Больше ничего добавить Ванька не успел. Ягун завел пылесос,
и все потонуло в треске и дыме. Вслед за Ягуном взлетели и другие. Пока Ягун на
пылесосе нарезал круги, пробуя возможности нового топлива, Тарарах решительно
направил ковер к драконбольному полю. Когда они пролетали над полем, из
крайнего ангара вырвался молодой дракон и, не в такт хлопая крыльями, стал
быстро и несколько боком набирать высоту. Драконы в юности не берегут сил. На
шее у дракона кто-то сидел.
– Это же Искристый, сын Гоярына! А на нем
Соловей! – сквозь треск пылесоса крикнул Ягун.
Впрочем, это Таня поняла уже и без Ягуна. Зрение у нее было
не хуже. Вот только почему на драконе?
* * *
Они летели долго, в сплошной облачности, метрах в трехстах
над океаном. Драконы за немногим исключением редко поднимаются выше, если же
лететь ниже – у ковра-самолета отсыреют кисти, и тогда купание в ноябрьском
океане гарантировано. Облака были как слежавшееся одеяло. Хотелось крикнуть:
«Блин, да уберите же кто-нибудь эту гнилую вату!»
Таня едва различала Ваньку, хотя он летел от нее на
расстоянии вытянутой руки. Ягуна легко было вычислить по треску пылесоса, а
Соловья и Тарараха Таня не видела вообще.
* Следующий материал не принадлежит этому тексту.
-- ===== PORT B =====
-- Source B keeps no visited structure.  Each while/for loop below is a fueled recursion; the fuel
-- only makes the recursion structural (the proofs show it is never exhausted on the states the
-- main function reaches).  A 'none' in a branch Python does not test (a KeyError inside the
-- later phases) is unreachable from the main function, as the proofs establish.

-- 'for _ in range(k): if cur not in succ: return None; cur = succ[cur]'
def subtourB_adv (d : PySem.Dict Int Int) : Nat → Int → Option Int
  | 0, cur => some cur
  | k+1, cur =>
    match d.get? cur with
    | none => none
    | some nxt => subtourB_adv d k nxt

-- 'lam = 1; node = succ[cur]; while node != cur: node = succ[node]; lam += 1'
def subtourB_lam (d : PySem.Dict Int Int) (cur : Int) : Nat → Int → Nat → Option Nat
  | 0, _, _ => none
  | f+1, node, lam =>
    if node = cur then some lam
    else match d.get? node with
      | none => none          -- KeyError; unreachable from subtour_from_py_alt
      | some nxt => subtourB_lam d cur f nxt (lam+1)

-- 'while a != b: a = succ[a]; b = succ[b]'
def subtourB_entry (d : PySem.Dict Int Int) : Nat → Int → Int → Option Int
  | 0, _, _ => none
  | f+1, a, b =>
    if a = b then some a
    else match d.get? a, d.get? b with
      | some a', some b' => subtourB_entry d f a' b'
      | _, _ => none          -- KeyError; unreachable from subtour_from_py_alt

-- 'cycle = [a]; node = succ[a]; while node != a: cycle.append(node); node = succ[node]'
def subtourB_collect (d : PySem.Dict Int Int) (a : Int) : Nat → Int → List Int → Option (List Int)
  | 0, _, _ => none
  | f+1, node, acc =>
    if node = a then some acc
    else match d.get? node with
      | none => none          -- KeyError; unreachable from subtour_from_py_alt
      | some nxt => subtourB_collect d a f nxt (acc ++ [node])

def subtour_from_py_alt (start : Int) (succ : List (Int × Int)) : Option (List Int) :=
  let d := PySem.Dict.mk succ
  let n := succ.length                       -- n = len(succ)
  match subtourB_adv d n start with          -- advance n steps (None = chain terminated)
  | none => none
  | some cur =>
    match d.get? cur with                    -- if cur not in succ: return None
    | none => none
    | some node0 =>                          -- node = succ[cur]; cur is on the cycle
      match subtourB_lam d cur (n+1) node0 1 with
      | none => none
      | some lam =>
        match subtourB_adv d lam start with  -- for _ in range(lam): b = succ[b]
        | none => none
        | some b0 =>
          match subtourB_entry d (n+1) start b0 with
          | none => none
          | some a =>
            match d.get? a with              -- node = succ[a]
            | none => none
            | some node1 => subtourB_collect d a (n+1) node1 [a]

-- ===== PRECONDITION & SPEC =====
def Spec_subtour_from_py (start : Int) (succ : List (Int × Int)) (out : Option (List Int)) : Prop := out = subtour_from_py_alt start succ
instance (start : Int) (succ : List (Int × Int)) (out : Option (List Int)) : Decidable (Spec_subtour_from_py start succ out) := by unfold Spec_subtour_from_py; infer_instance

-- ===== CLAIM (what is proved, stated in full; the proofs are below) =====
def Claim_equal_subtour_from_py : Prop := ∀ (start : Int) (succ : List (Int × Int)), Dom_subtour_from_py start succ → Spec_subtour_from_py start succ (subtour_from_py start succ)

-- ===== LEMMAS AND PROOFS =====

-- Reference walk (proof-only): A's loop with the seen-dict replaced by the path it records.
def pvRefLoop (succ : List (Int × Int)) : Nat → PySem.Set Int → List Int → Int → (PySem.Set Int × List Int × Int)
  | 0, visited, path, cur => (visited, path, cur)
  | fuel+1, visited, path, cur =>
    match (PySem.Dict.mk succ).get? cur with
    | none => (visited, path, cur)
    | some nxt =>
      if PySem.Set.contains visited cur then (visited, path, cur)
      else pvRefLoop succ fuel (PySem.Set.add visited cur) (path ++ [cur]) nxt

def pvRefEmit (succ : List (Int × Int)) (path : List Int) (cur : Int) : Option (List Int) :=
  match (PySem.Dict.mk succ).get? cur with
  | none => none
  | some _ => some (path.foldl (fun cyc v => if (!cyc.isEmpty || v == cur) then cyc ++ [v] else cyc) [])

-- number of distinct keys of succ not yet on the path (termination measure of the loops)
def pvRem (succ : List (Int × Int)) (order : List Int) : Nat :=
  (((succ.map Prod.fst).dedup).filter (fun x => !(order.contains x))).length

theorem pv_get?_mk_isSome_iff (succ : List (Int × Int)) (x : Int) :
    ((PySem.Dict.mk succ).get? x).isSome = true ↔ x ∈ succ.map Prod.fst := by
  rw [← PySem.Dict.contains_eq_isSome_get?, PySem.Dict.contains_mk]
  simp [List.any_eq_true, List.mem_map]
Лишь дважды впереди, в разрыве туч,
мелькал розоватый отблеск. Это Искристый, досадуя, выдыхал пламя. И снова Таня
его теряла. Звуки вязли в мокром одеяле. Полировка контрабаса была влажной.
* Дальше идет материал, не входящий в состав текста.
-- pv_equiv track=rewrite | github.com/va64doman/codility | L10-Prime-and-composite-numbers/peaks.py | peaks
-- ===== SOURCE A (Python) =====
-- def peaks(A):
--     # build list of peaks
--     list_len = len(A)
--     peaks = [i for i in range(1, list_len - 1) if A[i - 1] < A[i] > A[i + 1]]
--     # iterate through possible block counts
--     for i in range(len(peaks), 0, -1):
--         # only consider divisors of list_len
--         if list_len % i == 0:
--             # initialize set of blocks with no peaks
--             blocks_without_peaks = set(range(i))
--             # drop blocks with peaks, one by one
--             for peak in peaks:
--                 block = peak * i // list_len
--                 blocks_without_peaks.discard(block)
--             # found the max number of blocks
--             if not blocks_without_peaks:
--                 return i
--     return 0
--     pass
-- ===== SOURCE B (Python) =====
-- def peaks(A):
--     n = len(A)
--     # peaks found by sliding a window of three over A
--     pk = [j + 1 for j, (x, y, z) in enumerate(zip(A, A[1:], A[2:])) if x < y > z]
--     # candidate block counts, largest first; a count i (block size s = n//i) works
--     # iff the first peak lies in block 0, the last in block i-1, and no two
--     # consecutive peaks skip a whole block
--     for i in range(len(pk), 0, -1):
--         if n % i == 0:
--             s = n // i
--             if pk[0] < s and pk[-1] >= n - s and all(q // s - p // s <= 1 for p, q in zip(pk, pk[1:])):
--                 return i
--     return 0
-- ===== Notes on version B (the rewrite author's own statement) =====
-- stated objective: alternative
-- what changed: B finds peaks by sliding a zip window of three and tests each candidate block count with a boundary-plus-consecutive-peak-gap condition (first peak in block 0, last in the final block, no adjacent pair of peaks skipping a whole block), instead of A's per-candidate set of uncovered blocks shrunk by discarding each peak's block.
import Mathlib
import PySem

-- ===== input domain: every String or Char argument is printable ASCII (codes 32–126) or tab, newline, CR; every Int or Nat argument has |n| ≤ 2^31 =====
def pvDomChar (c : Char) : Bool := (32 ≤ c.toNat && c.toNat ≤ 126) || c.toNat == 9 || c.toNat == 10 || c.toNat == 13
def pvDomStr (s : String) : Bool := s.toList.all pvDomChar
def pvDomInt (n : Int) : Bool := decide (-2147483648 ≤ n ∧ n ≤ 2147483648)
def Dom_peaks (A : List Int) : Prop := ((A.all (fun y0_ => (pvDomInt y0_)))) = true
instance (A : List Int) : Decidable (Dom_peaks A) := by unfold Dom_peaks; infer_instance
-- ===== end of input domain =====

-- B detects peaks by sliding a window of three (zip) and tests each candidate block count by a
-- boundary + consecutive-peak gap condition instead of A's per-candidate uncovered-block set
-- (objective: alternative).

-- ===== PORT A =====
-- the peak comparison A[i-1] < A[i] > A[i+1]; indices are always in range where it is used
def peaksCmpA (A : List Int) (i : Int) : Bool :=
  match PySem.List.pyGet? A (i - 1), PySem.List.pyGet? A i, PySem.List.pyGet? A (i + 1) with
  | some x, some y, some z => decide (x < y) && decide (z < y)
  | _, _, _ => false

-- peaks = [i for i in range(1, list_len - 1) if A[i-1] < A[i] > A[i+1]]
def peaksListA (A : List Int) : List Int :=
  (PySem.List.pyRange 1 ((A.length : Int) - 1) 1).filter (peaksCmpA A)

-- the 'for i in range(len(peaks), 0, -1)' loop with its early return
def peaksLoopA (listLen : Int) (pks : List Int) : List Int → Int
  | [] => 0
  | i :: rest =>
    if PySem.Int.mod listLen i = 0 then
      let blocks : PySem.Set Int :=
        pks.foldl (fun s p => PySem.Set.discard s (PySem.Int.floordiv (p * i) listLen))
          (PySem.Set.ofList (PySem.List.pyRange 0 i 1))
      if blocks.isEmpty then i else peaksLoopA listLen pks rest
    else peaksLoopA listLen pks rest

def peaks (A : List Int) : Int :=
  peaksLoopA (A.length : Int) (peaksListA A)
    (PySem.List.pyRange ((peaksListA A).length : Int) 0 (-1))

-- ===== PORT B =====
-- pk = [j + 1 for j, (x, y, z) in enumerate(zip(A, A[1:], A[2:])) if x < y > z]
def peaksListB (A : List Int) : List Int :=
  (PySem.List.enumerate (A.zip ((A.drop 1).zip (A.drop 2)))).filterMap
    (fun e => if e.2.1 < e.2.2.1 ∧ e.2.2.2 < e.2.2.1 then some (e.1 + 1) else none)

-- pk[0] < s and pk[-1] >= n - s and all(q//s - p//s <= 1 for p, q in zip(pk, pk[1:]))
-- (pk is never empty where this is evaluated, so pk[0] / pk[-1] are in range)
def gapOkB (n s : Int) (pk : List Int) : Bool :=
  decide (PySem.List.pyGetD pk 0 0 < s) &&
  decide (n - s ≤ PySem.List.pyGetD pk (-1) 0) &&
  (pk.zip (pk.drop 1)).all
    (fun pq => decide (PySem.Int.floordiv pq.2 s - PySem.Int.floordiv pq.1 s ≤ 1))

-- the 'for i in range(len(pk), 0, -1)' loop with its early return
def peaksLoopB (n : Int) (pk : List Int) : List Int → Int
  | [] => 0
  | i :: rest =>
    if PySem.Int.mod n i = 0 then
      if gapOkB n (PySem.Int.floordiv n i) pk then i else peaksLoopB n pk rest
    else peaksLoopB n pk rest

def peaks_alt (A : List Int) : Int :=
  peaksLoopB (A.length : Int) (peaksListB A)
    (PySem.List.pyRange ((peaksListB A).length : Int) 0 (-1))

-- ===== PRECONDITION & SPEC =====
def Spec_peaks (A : List Int) (out : Int) : Prop := out = peaks_alt A
instance (A : List Int) (out : Int) : Decidable (Spec_peaks A out) := by unfold Spec_peaks; infer_instance

-- ===== CLAIM (what is proved, stated in full; the proofs are below) =====
def Claim_equal_peaks : Prop := ∀ (A : List Int), Dom_peaks A → Spec_peaks A (peaks A)

-- ===== LEMMAS AND PROOFS =====

-- a filterMap whose function is an if-then-some is a filter-then-map
theorem filterMap_eq_filter_map (l : List Nat) (g : Nat → Option Int) (q : Nat → Bool)
    (f : Nat → Int) (h : ∀ k ∈ l, g k = if q k = true then some (f k) else none) :
    l.filterMap g = (l.filter q).map f := by
  induction l with
  | nil => simp
  | cons a t ih =>
    have ha := h a (List.mem_cons_self ..)
    have ht := ih (fun k hk => h k (List.mem_cons_of_mem _ hk))
    by_cases hq : q a = true <;>
      simp [ha, hq, ht]

-- the two peak lists coincide
theorem listB_eq (A : List Int) : peaksListB A = peaksListA A := by
  unfold peaksListB peaksListA
  have hzlen : (A.zip ((A.drop 1).zip (A.drop 2))).length = (((A.length : Int)) - 1 - 1).toNat := by
    simp [List.length_zip, List.length_drop]
    omega
  rw [PySem.List.enumerate_eq_map_pyRange _ (0, (0, 0)), List.filterMap_map,
    show PySem.List.len (A.zip ((A.drop 1).zip (A.drop 2)))
      = (((A.zip ((A.drop 1).zip (A.drop 2))).length : Nat) : Int) from by simp,
    PySem.List.pyRange_zero_nat, List.filterMap_map,
    PySem.List.pyRange_one, List.filter_map, ← hzlen]
  refine filterMap_eq_filter_map _ _ _ _ ?_
  intro k hk
  rw [List.mem_range] at hk
  have hk2 : k + 2 < A.length := by omega
  simp only [Function.comp_apply]
  have e2 : (1 : Int) + (k : Int) = ((k + 1 : Nat) : Int) := by push_cast; ring
  have e1 : ((k + 1 : Nat) : Int) - 1 = ((k : Nat) : Int) := by push_cast; ring
  have e3 : ((k + 1 : Nat) : Int) + 1 = ((k + 2 : Nat) : Int) := by push_cast; ring
  rw [PySem.List.pyGetD_eq_getElem _ _ (Int.natCast_nonneg k) (by exact_mod_cast hk)]
  simp only [Int.toNat_natCast, List.getElem_zip, List.getElem_drop]
  simp only [peaksCmpA]
  simp only [e2, e1, e3, PySem.List.pyGet?_natCast,
    List.getElem?_eq_getElem (show k < A.length by omega),
    List.getElem?_eq_getElem (show k + 1 < A.length by omega),
    List.getElem?_eq_getElem (show k + 2 < A.length by omega)]
  simp only [show 1 + k = k + 1 from Nat.add_comm 1 k, show 2 + k = k + 2 from Nat.add_comm 2 k]
  by_cases hcond : A[k]'(by omega) < A[k + 1]'(by omega) ∧ A[k + 2]'(by omega) < A[k + 1]'(by omega)
  · simp [hcond]
  · simp only [if_neg hcond]
    rw [if_neg]
    intro hdec
    rw [Bool.and_eq_true, decide_eq_true_eq, decide_eq_true_eq] at hdec
    exact hcond hdec

theorem mem_peaksListA {A : List Int} {p : Int} (h : p ∈ peaksListA A) :
    1 ≤ p ∧ p < (A.length : Int) - 1 := by
  have hm := List.mem_of_mem_filter h
  rw [PySem.List.mem_pyRange_one] at hm
  exact hm

theorem sorted_peaksListA (A : List Int) : (peaksListA A).Pairwise (· < ·) :=
  (PySem.List.pairwise_lt_pyRange_one _ _).filter _

theorem mem_foldl_discard (P : List Int) (f : Int → Int) (s : PySem.Set Int) (y : Int) :
    y ∈ P.foldl (fun s p => PySem.Set.discard s (f p)) s ↔ y ∈ s ∧ ∀ p ∈ P, f p ≠ y := by
  induction P generalizing s with
  | nil => simp
  | cons a t ih =>
    simp only [List.foldl_cons, ih, PySem.Set.mem_discard, List.mem_cons]
    aesop

-- a member of zip l (l.drop 1) is an adjacent pair: it splits the list around itself
theorem zip_mem_decomp :
    ∀ (l : List Int), ∀ pq ∈ l.zip (l.drop 1), ∃ l1 l2, l = l1 ++ pq.1 :: pq.2 :: l2 := by
  intro l
  induction l with
  | nil => intro pq hpq; simp at hpq
  | cons a t ih =>
    intro pq hpq
    match t, ih, hpq with
    | [], _, hpq => simp at hpq
    | b :: t', ih, hpq =>
      rcases List.mem_cons.mp hpq with rfl | hpq'
      · exact ⟨[], t', rfl⟩
      · obtain ⟨l1, l2, heq⟩ := ih pq hpq'
        exact ⟨a :: l1, l2, by rw [List.cons_append, ← heq]⟩

-- discrete intermediate-value lemma along a list whose g-steps increase by at most 1
theorem zip_all_ivt (g : Int → Int) :
    ∀ (t : List Int) (h b : Int),
      (((h :: t).zip t).all (fun pq => decide (g pq.2 - g pq.1 ≤ 1)) = true) →
      g h ≤ b → b ≤ g ((h :: t).getLast (by simp)) →
      ∃ p ∈ h :: t, g p = b := by
  intro t
  induction t with
  | nil =>
    intro h b _ h1 h2
    exact ⟨h, List.mem_cons_self .., by simp at h2 ⊢; omega⟩
  | cons y t' ih =>
    intro h b hall h1 h2
    have hall2 := List.all_eq_true.mp hall
    have hstep : g y - g h ≤ 1 := by
      have := hall2 (h, y) (by rw [List.zip_cons_cons]; exact List.mem_cons_self ..)
      simpa using this
    have hall' : (((y :: t').zip t').all (fun pq => decide (g pq.2 - g pq.1 ≤ 1)) = true) :=
      List.all_eq_true.mpr (fun pq hpq =>
        hall2 pq (by rw [List.zip_cons_cons]; exact List.mem_cons_of_mem _ hpq))
    by_cases hb : b ≤ g h
    · exact ⟨h, List.mem_cons_self .., by omega⟩
    · have h2' : b ≤ g ((y :: t').getLast (by simp)) := by
        rw [List.getLast_cons (by simp)] at h2
        exact h2
      obtain ⟨p, hp, hgp⟩ := ih y b hall' (by omega) h2'
      exact ⟨p, List.mem_cons_of_mem _ hp, hgp⟩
Волос смычка тоже отсырел. То и дело Тане приходилось стряхивать с него влагу.
Вскоре Таня перестала кого-либо высматривать. Она держалась за Ягуном, надеясь,
что он представляет, куда летит.
Так прошло часа четыре. Становилось все холоднее. Пылесос
Ваньки, давно чихавший, как простуженный сантехник, внезапно конвульсивно
закашлялся и заглох. Таня услышала короткий крик и поспешно развернула
контрабас. Когда она наконец отыскала Ваньку в тумане, тот уже висел на
платке-парашюте у самой воды.
Когда Таня подлетела к нему, Ванька перебрался на контрабас
и сел сзади, обхватив ее за пояс.
– Я уже думал: придется купаться, – сказал он
просто.
– А где твой пылесос?
– Чистит дно от водорослей. Хотя глубина тут километра
три. Значит, скорее всего, еще где-то в пути, – предположил Ванька.
– Тебе его не жалко?
– В смерти в океане есть что-то романтическое. Лучше,
чем на свалке. Лежишь на дне, на умопомрачительной глубине, а вокруг плавают
донные рыбы с фонариками на отростках, – заметил Ванька.
В его голосе не слышалось особой печали. Расставание с
пылесосом произошло, как видно, с обоюдного согласия.
– А почему ты не кричал, что он глохнет?
– Этот мир и так полон бестолковых воплей. Еще один
погоды не сделает, – заметил Ванька.
В тумане что-то мелькнуло. Из рваного одеяла облака выплыл
драконий живот, белый, как у ящерицы. Крупная зеленая чешуя начиналась у лап и
сходилась на спине в высокий гребень. На Таню уставились немигающие, с огненной
точкой глаза. Струя кинжального пламени скользнула над ее головой, едва не
опалив волосы. У каждого дракона своя манера говорить «привет!». Когда же
драконы хотят сказать «пока!», они стреляют на палец ниже.
– Эй, ну и где вы там? Мы уже почти прилетели! –
свешиваясь с дракона, крикнул Соловей.
– У Ваньки пылесос заглох!
– И где он?
– Пылесос? В океане. Ванька – здесь.
Старый тренер усмехнулся. Как все игроки старой школы, к
техномагии он относился с недоверием. Что это за вещи, которые разваливаются
после десятка лет службы?
– Контрабас-то выдержит? Пусть пересаживается ко
мне! – предложил он.
Таня не видела лица Ваньки, но почувствовала, как тот
недовольно заерзал.
– Контрабас выдержит! – сказала она уверенно.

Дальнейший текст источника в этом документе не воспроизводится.